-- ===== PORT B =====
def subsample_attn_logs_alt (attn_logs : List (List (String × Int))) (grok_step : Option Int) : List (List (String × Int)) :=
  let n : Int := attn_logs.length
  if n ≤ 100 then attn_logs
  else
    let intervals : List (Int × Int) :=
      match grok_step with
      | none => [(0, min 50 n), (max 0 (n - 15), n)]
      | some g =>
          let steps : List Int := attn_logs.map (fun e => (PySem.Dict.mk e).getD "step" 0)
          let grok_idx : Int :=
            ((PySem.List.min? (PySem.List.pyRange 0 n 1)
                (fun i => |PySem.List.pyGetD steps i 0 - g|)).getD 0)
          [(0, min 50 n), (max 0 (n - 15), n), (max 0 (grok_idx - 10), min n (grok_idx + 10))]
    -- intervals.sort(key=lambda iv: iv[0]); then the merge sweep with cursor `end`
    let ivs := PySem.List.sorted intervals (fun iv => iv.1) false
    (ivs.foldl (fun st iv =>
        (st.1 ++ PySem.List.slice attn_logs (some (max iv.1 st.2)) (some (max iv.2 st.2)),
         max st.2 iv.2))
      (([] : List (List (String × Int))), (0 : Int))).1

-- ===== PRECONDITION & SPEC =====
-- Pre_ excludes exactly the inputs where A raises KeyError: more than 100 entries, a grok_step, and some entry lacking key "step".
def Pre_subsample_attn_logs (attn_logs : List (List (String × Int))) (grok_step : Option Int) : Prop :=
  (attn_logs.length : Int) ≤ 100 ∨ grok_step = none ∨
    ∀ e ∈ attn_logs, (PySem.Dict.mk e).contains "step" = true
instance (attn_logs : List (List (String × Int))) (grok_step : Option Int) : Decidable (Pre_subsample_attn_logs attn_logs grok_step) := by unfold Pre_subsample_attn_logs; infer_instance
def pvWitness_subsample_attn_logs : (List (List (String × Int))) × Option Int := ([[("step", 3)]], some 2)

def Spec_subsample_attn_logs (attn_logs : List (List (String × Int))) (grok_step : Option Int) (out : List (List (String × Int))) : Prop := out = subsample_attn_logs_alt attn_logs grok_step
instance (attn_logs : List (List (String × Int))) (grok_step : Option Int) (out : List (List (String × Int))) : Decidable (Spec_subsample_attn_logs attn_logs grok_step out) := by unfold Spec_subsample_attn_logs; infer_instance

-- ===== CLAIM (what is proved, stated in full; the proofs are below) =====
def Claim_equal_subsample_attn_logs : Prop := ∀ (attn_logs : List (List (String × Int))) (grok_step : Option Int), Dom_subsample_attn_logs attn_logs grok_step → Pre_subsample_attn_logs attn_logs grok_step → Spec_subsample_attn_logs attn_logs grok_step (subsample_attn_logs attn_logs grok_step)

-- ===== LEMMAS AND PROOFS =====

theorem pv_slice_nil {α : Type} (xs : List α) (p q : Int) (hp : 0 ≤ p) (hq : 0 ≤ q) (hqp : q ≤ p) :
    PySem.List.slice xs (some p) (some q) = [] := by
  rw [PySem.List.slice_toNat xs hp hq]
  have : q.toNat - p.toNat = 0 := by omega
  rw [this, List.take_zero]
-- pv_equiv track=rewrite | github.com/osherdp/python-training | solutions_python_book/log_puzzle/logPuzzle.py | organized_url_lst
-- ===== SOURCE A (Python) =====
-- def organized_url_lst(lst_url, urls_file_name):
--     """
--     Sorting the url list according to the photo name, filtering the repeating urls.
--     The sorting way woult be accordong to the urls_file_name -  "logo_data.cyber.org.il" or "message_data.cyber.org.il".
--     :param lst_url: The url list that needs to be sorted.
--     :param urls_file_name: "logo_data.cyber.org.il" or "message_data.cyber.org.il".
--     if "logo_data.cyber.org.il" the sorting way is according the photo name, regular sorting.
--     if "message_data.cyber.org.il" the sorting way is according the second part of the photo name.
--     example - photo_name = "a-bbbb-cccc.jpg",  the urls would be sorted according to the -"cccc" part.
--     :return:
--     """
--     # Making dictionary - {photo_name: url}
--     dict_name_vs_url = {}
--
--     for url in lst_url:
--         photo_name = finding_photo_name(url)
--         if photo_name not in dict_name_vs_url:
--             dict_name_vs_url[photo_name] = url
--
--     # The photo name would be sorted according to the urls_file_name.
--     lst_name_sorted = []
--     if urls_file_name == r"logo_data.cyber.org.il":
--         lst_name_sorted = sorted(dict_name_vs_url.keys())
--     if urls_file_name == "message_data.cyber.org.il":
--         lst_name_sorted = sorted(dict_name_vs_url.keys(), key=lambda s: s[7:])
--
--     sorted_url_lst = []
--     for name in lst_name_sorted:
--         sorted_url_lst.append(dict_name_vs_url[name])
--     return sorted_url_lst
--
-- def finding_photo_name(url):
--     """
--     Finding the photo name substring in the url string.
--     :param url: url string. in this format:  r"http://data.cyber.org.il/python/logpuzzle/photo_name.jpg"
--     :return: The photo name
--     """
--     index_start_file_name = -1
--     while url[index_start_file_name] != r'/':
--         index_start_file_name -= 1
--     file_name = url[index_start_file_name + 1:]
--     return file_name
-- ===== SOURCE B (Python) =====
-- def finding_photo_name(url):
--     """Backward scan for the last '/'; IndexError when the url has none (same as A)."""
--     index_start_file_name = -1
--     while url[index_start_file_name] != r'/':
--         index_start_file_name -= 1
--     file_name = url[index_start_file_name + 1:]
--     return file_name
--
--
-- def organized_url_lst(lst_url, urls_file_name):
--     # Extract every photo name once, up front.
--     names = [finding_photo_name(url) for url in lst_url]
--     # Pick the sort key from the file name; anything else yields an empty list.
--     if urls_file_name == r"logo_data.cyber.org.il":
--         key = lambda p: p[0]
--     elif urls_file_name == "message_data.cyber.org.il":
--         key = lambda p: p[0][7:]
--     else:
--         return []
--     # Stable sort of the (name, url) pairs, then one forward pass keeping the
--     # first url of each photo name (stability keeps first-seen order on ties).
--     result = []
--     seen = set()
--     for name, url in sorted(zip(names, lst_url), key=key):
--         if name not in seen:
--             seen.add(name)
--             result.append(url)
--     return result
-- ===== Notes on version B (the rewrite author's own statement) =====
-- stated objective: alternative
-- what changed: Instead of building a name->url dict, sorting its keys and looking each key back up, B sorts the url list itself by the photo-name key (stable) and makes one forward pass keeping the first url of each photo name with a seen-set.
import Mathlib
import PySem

▶ Task requirements: From the records above, extract exactly and only the lines that begin at the line with "0 (n - 15), n)]" and stop after the line with "def Spec_subsample_attn_logs (attn_logs".

▶ Response to this exercise:
      | none => [(0, min 50 n), (max 0 (n - 15), n)]
      | some g =>
          let steps : List Int := attn_logs.map (fun e => (PySem.Dict.mk e).getD "step" 0)
          let grok_idx : Int :=
            ((PySem.List.min? (PySem.List.pyRange 0 n 1)
                (fun i => |PySem.List.pyGetD steps i 0 - g|)).getD 0)
          [(0, min 50 n), (max 0 (n - 15), n), (max 0 (grok_idx - 10), min n (grok_idx + 10))]
    -- intervals.sort(key=lambda iv: iv[0]); then the merge sweep with cursor `end`
    let ivs := PySem.List.sorted intervals (fun iv => iv.1) false
    (ivs.foldl (fun st iv =>
        (st.1 ++ PySem.List.slice attn_logs (some (max iv.1 st.2)) (some (max iv.2 st.2)),
         max st.2 iv.2))
      (([] : List (List (String × Int))), (0 : Int))).1

-- ===== PRECONDITION & SPEC =====
-- Pre_ excludes exactly the inputs where A raises KeyError: more than 100 entries, a grok_step, and some entry lacking key "step".
def Pre_subsample_attn_logs (attn_logs : List (List (String × Int))) (grok_step : Option Int) : Prop :=
  (attn_logs.length : Int) ≤ 100 ∨ grok_step = none ∨
    ∀ e ∈ attn_logs, (PySem.Dict.mk e).contains "step" = true
instance (attn_logs : List (List (String × Int))) (grok_step : Option Int) : Decidable (Pre_subsample_attn_logs attn_logs grok_step) := by unfold Pre_subsample_attn_logs; infer_instance
def pvWitness_subsample_attn_logs : (List (List (String × Int))) × Option Int := ([[("step", 3)]], some 2)

def Spec_subsample_attn_logs (attn_logs : List (List (String × Int))) (grok_step : Option Int) (out : List (List (String × Int))) : Prop := out = subsample_attn_logs_alt attn_logs grok_step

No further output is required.